For the sensor end, you could use a union 12x1.5 female both ends and adapt from there.
Heres a link
I’ve had that Union in one of my wish lists. I also have fittings in a McMaster list for the same.
At the cover you can get a JIC tube to the 12x1.5, that’s easy. What I looked at the receiver end is as surmised, Take a straight Union and modify it.
In the past when I looked at this the recess is very specific to achieve a 15% crush of the o-ring, tapered sides and a very specific depth. Yep, a machine shop could do it, not sure I can with my drill press. It's not a crude method. I believe I got more info in the Parker catalog.
The tool I found was like a multi-angle valve seat cutter, it cuts all three of the critical surfaces at once.
What I was thinking of as an alternative are Swagelok/Yor-lok fittings. Swagelok I believe had the male end that transitions to their tube compression. Alternatively, the cover can be drilled and tapped for 1/2” NPT. NTP can handle the pressures with Stainless.

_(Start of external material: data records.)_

theorem loop_eq (M : List (List Int)) (n : Int) (assigned : List (Int × Int))
    (rowOf : PySem.Dict Int Int)
    (hassign : ∀ (i c : Int), ((i, c) ∈ assigned ↔ PySem.Dict.get? rowOf c = some i))
    (hrange : ∀ (i c : Int), (i, c) ∈ assigned → i ∈ PySem.List.pyRange 0 n 1) :
    ∀ (f : Nat) (done frontier mc : List Int),
      (∀ r ∈ done, RowSat M mc r) →
      (∀ c ∈ mc, ∀ i, (i, c) ∈ assigned → i ∈ done ++ frontier) →
      loopA M n assigned f (done ++ frontier) mc = loopB M rowOf f (done ++ frontier) mc frontier := by
  intro f
  induction f with
  | zero => intro done frontier mc _ _; simp [loopA, loopB]
  | succ f ih =>
      intro done frontier mc ha hb
      -- the column scan of A over done ++ frontier
      have hmc : markCols M (done ++ frontier) mc
          = ((frontier.foldl (bScanRow M) (mc, [])).1,
             !(frontier.foldl (bScanRow M) (mc, [])).2.isEmpty) := by
        rw [markCols_eq, List.foldl_append]
        have hdone : done.foldl (fun acc r => (erow M r).foldl (gStepA hcol) acc) (mc, false)
            = (mc, false) := by
          apply pvFoldlFixed
          intro r hr
          exact scanA_fixed M mc false r (ha r hr)
        rw [hdone]
        have := relAB_foldl (bScanRows_relAB M) (bScanRow_stepS M) frontier mc false
        simpa using this
      -- name the scan result
      cases hS : frontier.foldl (bScanRow M) (mc, []) with
      | mk mc' newc =>
          have hmcs : mc' = mc ++ newc := by
            have := stepS_foldl_delta (bScanRow_stepS M) frontier mc
            rw [hS] at this
            exact this
          rw [hS] at hmc
          -- the row scan of A over mc' = mc ++ newc
          cases hT : newc.foldl (bPullRow rowOf) (done ++ frontier, []) with
          | mk mr' newr =>
              have hmrs : mr' = (done ++ frontier) ++ newr := by
                have h1 := stepS_foldl_delta (by rw [bPullRow_eq]; exact gStep_stepS _ :
                    StepS (bPullRow rowOf)) newc (done ++ frontier)
                rw [hT] at h1
                exact h1
              have hmr : markRows n assigned mc' (done ++ frontier) = (mr', !newr.isEmpty) := by
                rw [markRows_eq n assigned rowOf hassign hrange, hmcs, List.foldl_append]
                have hold : mc.foldl (gStepA (PySem.Dict.get? rowOf)) (done ++ frontier, false)
                    = (done ++ frontier, false) := by
                  apply pvFoldlFixed
                  intro c hc
                  apply gStepA_fixed
                  intro v hv
                  exact hb c hc v ((hassign v c).mpr hv)
                rw [hold]
                have h2 := relAB_foldl (gStepA_rel (PySem.Dict.get? rowOf))
                    (gStep_stepS (PySem.Dict.get? rowOf)) newc (done ++ frontier) false
                rw [show newc.foldl (gStep (PySem.Dict.get? rowOf)) (done ++ frontier, [])
                      = (mr', newr) by rw [← bPullRow_eq]; exact hT] at h2
                simpa using h2
              -- unfold one step of both loops
              by_cases hfe : frontier = []
              · subst hfe
                simp at hS
                obtain ⟨h1, h2⟩ := hS
                subst h1; subst h2
                simp at hT
                obtain ⟨h1, h2⟩ := hT
                simp only [loopA, loopB]
                rw [hmc, hmr]
                simp [← h1, ← h2]
              · -- frontier nonempty: B performs the scan/pull
                have hBstep : loopB M rowOf (f+1) (done ++ frontier) mc frontier
                    = loopB M rowOf f mr' mc' newr := by
                  simp only [loopB, List.isEmpty_iff, hfe, if_false]
                  rw [hS]
                  dsimp only
                  rw [hT]
                rw [hBstep]
                simp only [loopA]
                rw [hmc, hmr]
                dsimp only
                by_cases hnc : newc = []
                · subst hnc
                  simp only [List.foldl_nil] at hT
                  injection hT with h1 h2
                  subst h1
                  subst h2
                  simp [loopB_nil, hmcs]
                · have hncb : (!newc.isEmpty) = true := by
                    simp [hnc]
                  rw [hncb]
                  simp only [Bool.true_or, if_true]
                  have ha' : ∀ r ∈ done ++ frontier, RowSat M (mc ++ newc) r := by
                    intro r hr
                    rcases List.mem_append.mp hr with h | h
                    · exact rowSat_mono (fun x hx => List.mem_append_left _ hx) (ha r h)
                    · have := scan_sat M frontier mc [] r h
                      rw [hS] at this
                      rwa [hmcs] at this
                  have hb' : ∀ c ∈ mc ++ newc, ∀ i, (i, c) ∈ assigned →
                      i ∈ (done ++ frontier) ++ newr := by
                    intro c hc i hi
                    rcases List.mem_append.mp hc with h | h
                    · exact List.mem_append_left _ (hb c h i hi)
                    · have hget := (hassign i c).mp hi
                      have := pull_sat rowOf newc (done ++ frontier) [] c h i hget
                      rw [hT] at this
                      rwa [hmrs] at this
                  have hrec := ih (done ++ frontier) newr (mc ++ newc) ha' hb'
                  rw [hmrs, hmcs]
                  simpa [List.append_assoc] using hrec

-- ===== phase 1: assignment =====
def zeroAt (M : List (List Int)) (k j : Int) : Bool :=
  PySem.List.pyGetD (PySem.List.pyGetD M k []) j 0 == 0

theorem zeros_below_eq (M : List (List Int)) (i j : Int) :
    zeros_below M i j
      = (((PySem.List.pyRange (i+1) (PySem.List.len M) 1).countP (fun k => zeroAt M k j) : Nat) : Int) := by
  unfold zeros_below zeroAt
  rw [PySem.List.foldl_count_if]
  simp

theorem getD_foldl_modify_if (p : Int → Bool) (g : Int → Int) :
    ∀ (l : List Int), l.Nodup → ∀ (d : PySem.Dict Int Int) (j : Int),
      (l.foldl (fun c j' => if p j' then PySem.Dict.modify c j' 0 g else c) d).getD j 0
      = if j ∈ l ∧ p j = true then g (d.getD j 0) else d.getD j 0 := by
  intro l
  induction l with
  | nil => intro _ d j; simp
  | cons a l ih =>
      intro hnd d j
      rw [List.foldl_cons, ih (List.nodup_cons.mp hnd).2]
      by_cases hpa : p a = true
      · simp only [hpa, if_true]
        by_cases hja : j = a
        · subst hja
          have hjl : j ∉ l := (List.nodup_cons.mp hnd).1
          simp [hjl, hpa]
        · simp only [PySem.Dict.getD_modify, if_neg hja]
          simp [List.mem_cons, hja]
      · simp only [Bool.not_eq_true] at hpa
        simp only [hpa, Bool.false_eq_true, if_false]
        by_cases hja : j = a
        · subst hja; simp [hpa]
        · simp [List.mem_cons, hja]

theorem counts_fold (M : List (List Int)) (n : Int) (j : Int)
    (hj : j ∈ PySem.List.pyRange 0 n 1) :
    ∀ (l : List Int) (d : PySem.Dict Int Int),
      (l.foldl (fun c i => (PySem.List.pyRange 0 n 1).foldl
          (fun c j' => if PySem.List.pyGetD (PySem.List.pyGetD M i []) j' 0 == 0 then
              PySem.Dict.modify c j' 0 (· + 1) else c) c) d).getD j 0
      = d.getD j 0 + ((l.countP (fun i => zeroAt M i j) : Nat) : Int) := by
  intro l
  induction l with
  | nil => intro d; simp
  | cons i l ih =>
      intro d
      rw [List.foldl_cons, ih]
      rw [getD_foldl_modify_if _ _ _ (PySem.List.nodup_pyRange_one 0 n)]
      rw [List.countP_cons]
      by_cases hz : zeroAt M i j
      · have h2 : PySem.List.pyGetD (PySem.List.pyGetD M i []) j 0 == 0 := hz
        simp [hj, h2, zeroAt]
        try push_cast
        try ring
      · have h2 : ¬ (PySem.List.pyGetD (PySem.List.pyGetD M i []) j 0 == 0) := hz
        simp [hj, h2, zeroAt]
        try omega

theorem bCounts_getD (M : List (List Int)) (n : Int) (j : Int)
    (hj : j ∈ PySem.List.pyRange 0 n 1) :
    (bCounts M n).getD j 0
      = (((PySem.List.pyRange 0 n 1).countP (fun k => zeroAt M k j) : Nat) : Int) := by
  unfold bCounts
  rw [counts_fold M n j hj]
  have h0 : (PySem.Dict.mk ([] : List (Int × Int))).getD j 0 = 0 := rfl
  rw [h0]
  ring

theorem bDecr_getD (row : List Int) (n : Int) (cnt : PySem.Dict Int Int) (j : Int)
    (hj : j ∈ PySem.List.pyRange 0 n 1) :
    (bDecr row n cnt).getD j 0
      = cnt.getD j 0 - (if PySem.List.pyGetD row j 0 == 0 then 1 else 0) := by
  unfold bDecr
  rw [getD_foldl_modify_if (fun j' => PySem.List.pyGetD row j' 0 == 0) (· - 1) _
        (PySem.List.nodup_pyRange_one 0 n)]
  by_cases h : PySem.List.pyGetD row j 0 == 0 <;> simp [hj, h]

theorem zb_succ (M : List (List Int)) (t j : Int) (htn : t < PySem.List.len M) :
    zeros_below M t j = zeros_below M (t-1) j - (if zeroAt M t j then 1 else 0) := by
  rw [zeros_below_eq, zeros_below_eq]
  have h1 : t - 1 + 1 = t := by ring
  rw [h1, PySem.List.pyRange_one_cons htn, List.countP_cons]
  by_cases h : zeroAt M t j <;> simp [h]

theorem best_eq (M : List (List Int)) (t : Int) (cols : PySem.Set Int)
    (rowOf cnt' : PySem.Dict Int Int)
    (hcols : ∀ j : Int, PySem.Set.contains cols j = PySem.Dict.contains rowOf j)
    (hcnt : ∀ j ∈ PySem.List.pyRange 0 (PySem.List.len M) 1,
        cnt'.getD j 0 = zeros_below M t j) :
    assign_zero_in_row M t cols
      = bBest (PySem.List.pyGetD M t []) (PySem.List.len M) rowOf cnt' := by
  unfold assign_zero_in_row bBest
  congr 1
  apply PySem.List.foldl_congr_mem
  intro st j hj
  rw [hcols j, hcnt j hj]
  by_cases hc : PySem.Dict.contains rowOf j
  · simp [hc]
  · by_cases hz : PySem.List.pyGetD (PySem.List.pyGetD M t []) j 0 == 0
    · by_cases hlt : zeros_below M t j < st.2 <;> simp [hc, hz, hlt]
    · simp [hc, hz]
-- pv_equiv track=rewrite | github.com/qihuizzz/sec-xbrl-automated-financial-analysis-reports | report.py | _render_two_col_images
-- ===== SOURCE A (Python) =====
-- from typing import Dict, List, Optional, Tuple
--
-- def _render_two_col_images(items: List[Tuple[str, str]]) -> str:
--     lines: List[str] = []
--     lines.append("| | |")
--     lines.append("|---|---|")
--
--     i = 0
--     while i < len(items):
--         left_title, left_path = items[i]
--         left_cell = f"<b>{left_title}</b><br><img src='{left_path}' width='100%'>"
--
--         if i + 1 < len(items):
--             right_title, right_path = items[i + 1]
--             right_cell = f"<b>{right_title}</b><br><img src='{right_path}' width='100%'>"
--         else:
--             right_cell = ""
--
--         lines.append(f"| {left_cell} | {right_cell} |")
--         i += 2
--
--     return "\n".join(lines)
-- ===== SOURCE B (Python) =====
-- def _render_two_col_images(items):
--     def _rows(cells):
--         if not cells:
--             return []
--         return [f"| {cells[0]} | {cells[1]} |"] + _rows(cells[2:])
--
--     cells = [f"<b>{t}</b><br><img src='{p}' width='100%'>" for t, p in items]
--     if len(cells) % 2 == 1:
--         cells.append("")
--     return "\n".join(["| | |", "|---|---|"] + _rows(cells))
-- ===== Notes on version B (the rewrite author's own statement) =====
-- stated objective: alternative
-- what changed: A interleaves cell formatting and row emission in one stride-2 index while-loop; B first formats every cell in one map pass, pads the cell list to even length with an empty cell, then pairs consecutive cells into rows by structural recursion.
import Mathlib
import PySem

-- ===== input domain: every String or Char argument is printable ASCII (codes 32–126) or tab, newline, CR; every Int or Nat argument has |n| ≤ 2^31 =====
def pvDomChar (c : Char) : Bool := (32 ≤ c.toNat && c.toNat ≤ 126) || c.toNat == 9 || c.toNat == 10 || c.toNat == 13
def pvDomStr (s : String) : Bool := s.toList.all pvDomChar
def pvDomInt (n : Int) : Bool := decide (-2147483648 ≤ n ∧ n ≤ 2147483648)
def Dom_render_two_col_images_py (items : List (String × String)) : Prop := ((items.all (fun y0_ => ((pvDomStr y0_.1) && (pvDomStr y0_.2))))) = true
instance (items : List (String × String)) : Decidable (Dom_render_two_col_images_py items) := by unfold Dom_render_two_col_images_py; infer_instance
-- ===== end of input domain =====

-- B splits A's single stride-2 while-loop into a map pass that formats all cells, an even-length pad, and a recursive pairing pass (alternative decomposition, same cost).


-- ===== PORT A =====
-- A's while-loop over index i (i += 2): recursion consuming the remaining items,
-- looking at the head as items[i] and the next element as items[i+1].
def pvLoopA : List (String × String) → List String
  | [] => []
  | (lt, lp) :: rest =>
    let left_cell := "<b>" ++ lt ++ "</b><br><img src='" ++ lp ++ "' width='100%'>"
    let right_cell :=
      match rest with
      | (rt, rp) :: _ => "<b>" ++ rt ++ "</b><br><img src='" ++ rp ++ "' width='100%'>"
      | [] => ""
    ("| " ++ left_cell ++ " | " ++ right_cell ++ " |") :: pvLoopA (rest.drop 1)
  termination_by items => items.length
  decreasing_by simp

def render_two_col_images_py (items : List (String × String)) : String :=
  PySem.Str.join "\n" ("| | |" :: "|---|---|" :: pvLoopA items)

-- ===== PORT B =====
-- B's recursive helper _rows: pairs consecutive cells; the single-cell case is
-- unreachable from the entry point (cells are padded to even length first).
def pvRowsB : List String → List String
  | [] => []
  | [c] => ["| " ++ c ++ " |"]  -- unreachable after padding (Python would raise IndexError)
  | c0 :: c1 :: rest => ("| " ++ c0 ++ " | " ++ c1 ++ " |") :: pvRowsB rest

def render_two_col_images_py_alt (items : List (String × String)) : String :=
  let cells := items.map (fun tp => "<b>" ++ tp.1 ++ "</b><br><img src='" ++ tp.2 ++ "' width='100%'>")
  let cells := if cells.length % 2 == 1 then cells ++ [""] else cells
  PySem.Str.join "\n" (["| | |", "|---|---|"] ++ pvRowsB cells)

-- ===== PRECONDITION & SPEC =====
def Spec_render_two_col_images_py (items : List (String × String)) (out : String) : Prop := out = render_two_col_images_py_alt items
instance (items : List (String × String)) (out : String) : Decidable (Spec_render_two_col_images_py items out) := by unfold Spec_render_two_col_images_py; infer_instance

-- ===== CLAIM (what is proved, stated in full; the proofs are below) =====
def Claim_equal_render_two_col_images_py : Prop := ∀ (items : List (String × String)), Dom_render_two_col_images_py items → Spec_render_two_col_images_py items (render_two_col_images_py items)

-- ===== LEMMAS AND PROOFS =====

def pvCell (tp : String × String) : String :=
  "<b>" ++ tp.1 ++ "</b><br><img src='" ++ tp.2 ++ "' width='100%'>"

def pvPad (cells : List String) : List String :=
  if cells.length % 2 == 1 then cells ++ [""] else cells

theorem pvPad_cons_cons (a b : String) (cs : List String) :
    pvPad (a :: b :: cs) = a :: b :: pvPad cs := by
  simp only [pvPad, List.length_cons]
  have h : (cs.length + 1 + 1) % 2 = cs.length % 2 := by omega
  simp only [h]
  split <;> rfl

theorem pvLoopA_eq_rows : ∀ (items : List (String × String)),
    pvLoopA items = pvRowsB (pvPad (items.map pvCell))
  | [] => by simp [pvLoopA.eq_def, pvPad, pvRowsB]
  | [(lt, lp)] => by simp [pvLoopA.eq_def, pvPad, pvRowsB, pvCell]
  | (lt, lp) :: (rt, rp) :: rest => by
      have ih := pvLoopA_eq_rows rest
      simp only [List.map_cons, pvPad_cons_cons, pvRowsB]
      rw [pvLoopA.eq_def]
      simp [pvCell, ih]

-- ===== VERDICT (by name: the statement is the Claim_ definition above) =====
theorem render_two_col_images_py_spec : Claim_equal_render_two_col_images_py := by
  intro items _
  unfold Spec_render_two_col_images_py render_two_col_images_py render_two_col_images_py_alt
  rw [pvLoopA_eq_rows]
  rfl
-- pv_equiv track=rewrite | github.com/shapeshift-legacy/watchtower | ingester/xrp/xrp_block_ingester.py | group_transactions_by_address
-- ===== SOURCE A (Python) =====
-- def group_transactions_by_address(addresses, transactions):
--     by_address = {}
--     for t in transactions:
--         from_address = t.get('from')
--         to_address = t.get('to')
--         if from_address in addresses:
--             txs = by_address.get(from_address) if isinstance(by_address.get(from_address), list) else list()
--             txs.append(t)
--             by_address[from_address] = txs
--
--         # only add if not a self send
--         if to_address in addresses and to_address != from_address:
--             to_tx = t.copy()
--             txs = by_address.get(to_address) if isinstance(by_address.get(to_address), list) else list()
--             txs.append(to_tx)
--             by_address[to_address] = txs
--     return by_address
-- ===== SOURCE B (Python) =====
-- def group_transactions_by_address(addresses, transactions):
--     # Pass 1: collect the involved addresses in first-involvement order.
--     addrset = set(addresses)
--     keys = []
--     seen = set()
--     for t in transactions:
--         f = t.get('from')
--         to = t.get('to')
--         if f in addrset and f not in seen:
--             seen.add(f)
--             keys.append(f)
--         if to in addrset and to != f and to not in seen:
--             seen.add(to)
--             keys.append(to)
--     # Pass 2: for each involved address, gather its transactions in order.
--     result = {}
--     for a in keys:
--         txs = []
--         for t in transactions:
--             f = t.get('from')
--             to = t.get('to')
--             if a == f:
--                 txs.append(t)
--             if a == to and to != f:
--                 txs.append(t.copy())
--         result[a] = txs
--     return result
-- ===== Notes on version B (the rewrite author's own statement) =====
-- stated objective: alternative
-- what changed: A builds the dict in a single pass over transactions with list-membership tests on addresses; B first collects the involved addresses in first-involvement order (one set-based pass) and then scans the transactions once per involved address, inserting each key with its complete list.
import Mathlib
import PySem

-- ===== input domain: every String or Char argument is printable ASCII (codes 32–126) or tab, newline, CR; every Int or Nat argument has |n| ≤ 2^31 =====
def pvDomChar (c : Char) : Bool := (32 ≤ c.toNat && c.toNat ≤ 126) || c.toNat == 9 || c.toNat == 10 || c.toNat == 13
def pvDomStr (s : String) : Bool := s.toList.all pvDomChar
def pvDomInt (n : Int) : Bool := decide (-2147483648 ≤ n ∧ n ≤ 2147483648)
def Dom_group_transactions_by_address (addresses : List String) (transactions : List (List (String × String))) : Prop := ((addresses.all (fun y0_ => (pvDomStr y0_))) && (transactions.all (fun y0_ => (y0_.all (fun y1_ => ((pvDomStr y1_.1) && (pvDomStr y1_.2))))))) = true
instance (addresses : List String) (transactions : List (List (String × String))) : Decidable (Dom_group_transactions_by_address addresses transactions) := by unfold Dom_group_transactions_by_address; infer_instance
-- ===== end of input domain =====

-- B replaces A's single dict-building pass with a key-collection pass followed by one
-- scan of the transactions per involved address (alternative decomposition, not faster).
-- Equivalence is about the RETURN value; A's from-entries alias the caller's dicts, B's do too.

-- ===== PORT A =====
def group_transactions_by_address (addresses : List String) (transactions : List (List (String × String))) : List (String × List (List (String × String))) :=
  (transactions.foldl (fun by_address t =>
    let from_address := (PySem.Dict.mk t).get? "from"
    let to_address := (PySem.Dict.mk t).get? "to"
    let d1 := match from_address with
      | some fa =>
          if fa ∈ addresses then
            by_address.insert fa (by_address.getD fa [] ++ [t])
          else by_address
      | none => by_address
    match to_address with
    | some ta =>
        if ta ∈ addresses ∧ to_address ≠ from_address then
          d1.insert ta (d1.getD ta [] ++ [t])  -- t.copy() is t by value
        else d1
    | none => d1) PySem.Dict.empty).items

-- ===== PORT B =====
def group_transactions_by_address_alt (addresses : List String) (transactions : List (List (String × String))) : List (String × List (List (String × String))) :=
  let addrset := PySem.Set.ofList addresses
  -- pass 1: involved addresses in first-involvement order (keys list + seen set)
  let ks := (transactions.foldl (fun (p : List String × PySem.Set String) t =>
      let f := (PySem.Dict.mk t).get? "from"
      let toa := (PySem.Dict.mk t).get? "to"
      let p1 := match f with
        | some fa =>
            if PySem.Set.contains addrset fa ∧ ¬ PySem.Set.contains p.2 fa then
              (p.1 ++ [fa], PySem.Set.add p.2 fa)
            else p
        | none => p
      match toa with
      | some ta =>
          if PySem.Set.contains addrset ta ∧ toa ≠ f ∧ ¬ PySem.Set.contains p1.2 ta then
            (p1.1 ++ [ta], PySem.Set.add p1.2 ta)
          else p1
      | none => p1) ([], PySem.Set.empty)).1
  -- pass 2: one scan of the transactions per involved address
  (ks.foldl (fun res a =>
      res.insert a (transactions.foldl (fun txs t =>
        let f := (PySem.Dict.mk t).get? "from"
        let toa := (PySem.Dict.mk t).get? "to"
        let txs1 := if some a = f then txs ++ [t] else txs
        if some a = toa ∧ toa ≠ f then txs1 ++ [t] else txs1) [])) PySem.Dict.empty).items

-- ===== PRECONDITION & SPEC =====
def Spec_group_transactions_by_address (addresses : List String) (transactions : List (List (String × String))) (out : List (String × List (List (String × String)))) : Prop := out = group_transactions_by_address_alt addresses transactions
instance (addresses : List String) (transactions : List (List (String × String))) (out : List (String × List (List (String × String)))) : Decidable (Spec_group_transactions_by_address addresses transactions out) := by unfold Spec_group_transactions_by_address; infer_instance

-- ===== CLAIM (what is proved, stated in full; the proofs are below) =====
def Claim_equal_group_transactions_by_address : Prop := ∀ (addresses : List String) (transactions : List (List (String × String))), Dom_group_transactions_by_address addresses transactions → Spec_group_transactions_by_address addresses transactions (group_transactions_by_address addresses transactions)
-- ===== CLAIM (what is proved, stated in full; the proofs are below) =====
def Claim_equal_flip_two_tiles_py : Prop := ∀ (tile_one : List (List String)) (tile_two : List (List String)), Dom_flip_two_tiles_py tile_one tile_two → Pre_flip_two_tiles_py tile_one tile_two → Spec_flip_two_tiles_py tile_one tile_two (flip_two_tiles_py tile_one tile_two)

-- ===== LEMMAS AND PROOFS =====

theorem findSome?_cons_or {α β : Type} (f : α → Option β) (a : α) (l : List α) :
    List.findSome? f (a :: l) = (f a).or (List.findSome? f l) := by
  cases h : f a <;> simp [h]

theorem findSome?_congr_mem {α β : Type} {f g : α → Option β} {l : List α}
    (h : ∀ a ∈ l, f a = g a) : l.findSome? f = l.findSome? g := by
  induction l with
  | nil => rfl
  | cons a l ih =>
    rw [findSome?_cons_or, findSome?_cons_or, h a (by simp),
      ih (fun a ha => h a (by simp [ha]))]

theorem findSome?_map_opt {α β γ : Type} (l : List α) (p : α → Option β) (g : β → γ) :
    l.findSome? (fun x => (p x).map g) = (l.findSome? p).map g := by
  induction l with
  | nil => rfl
  | cons a l ih => cases h : p a <;> simp [h, ih]

-- one pass of B's index-building loop: lookup afterwards = lookup before, else first scan hit
theorem get?_foldl_setdefault {α V : Type} (ps : List α) (key : α → String) (val : α → V)
    (d : PySem.Dict String V) (k : String) :
    (ps.foldl (fun d p => d.setdefault (key p) (val p)) d).get? k
      = (d.get? k).or (ps.findSome? (fun p => if key p = k then some (val p) else none)) := by
  induction ps generalizing d with
  | nil => simp
  | cons p ps ih =>
    rw [List.foldl_cons, ih, findSome?_cons_or]
    by_cases hk : key p = k
    · subst hk
      rw [PySem.Dict.get?_setdefault_self]
      cases d.get? (key p) <;> simp
    · rw [PySem.Dict.get?_setdefault_of_ne _ _ (Ne.symm hk)]
      simp [hk]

At the receiver what I have is a Yorloc fitting, tube to 3/8 female npt. It has a 7/8 hex, so there is meat to drill and tap to 12x1.5mm. Then we need the o-ring. One alternative could be if the fitting is damn flat (no design reason for it to be) and try to use a high-pressure flat seal in place of the OE o-ring. It would have to be tried to see if it would seal at elevated pressures and temps.
I think the cutter is actually around $200, not 600. But you need the stability of a mill, not a drill press.
What I have in my notes, it's not the same as the first images, ISO6049 or SAE J1926, Those would not handle the pressures. I believe it’s an ISO 6149.
Thinking about some more, I think what I was going to do at the cover end was take one of the hex plugs and drill/tap for 1/8npt with the stainless fitting to tube.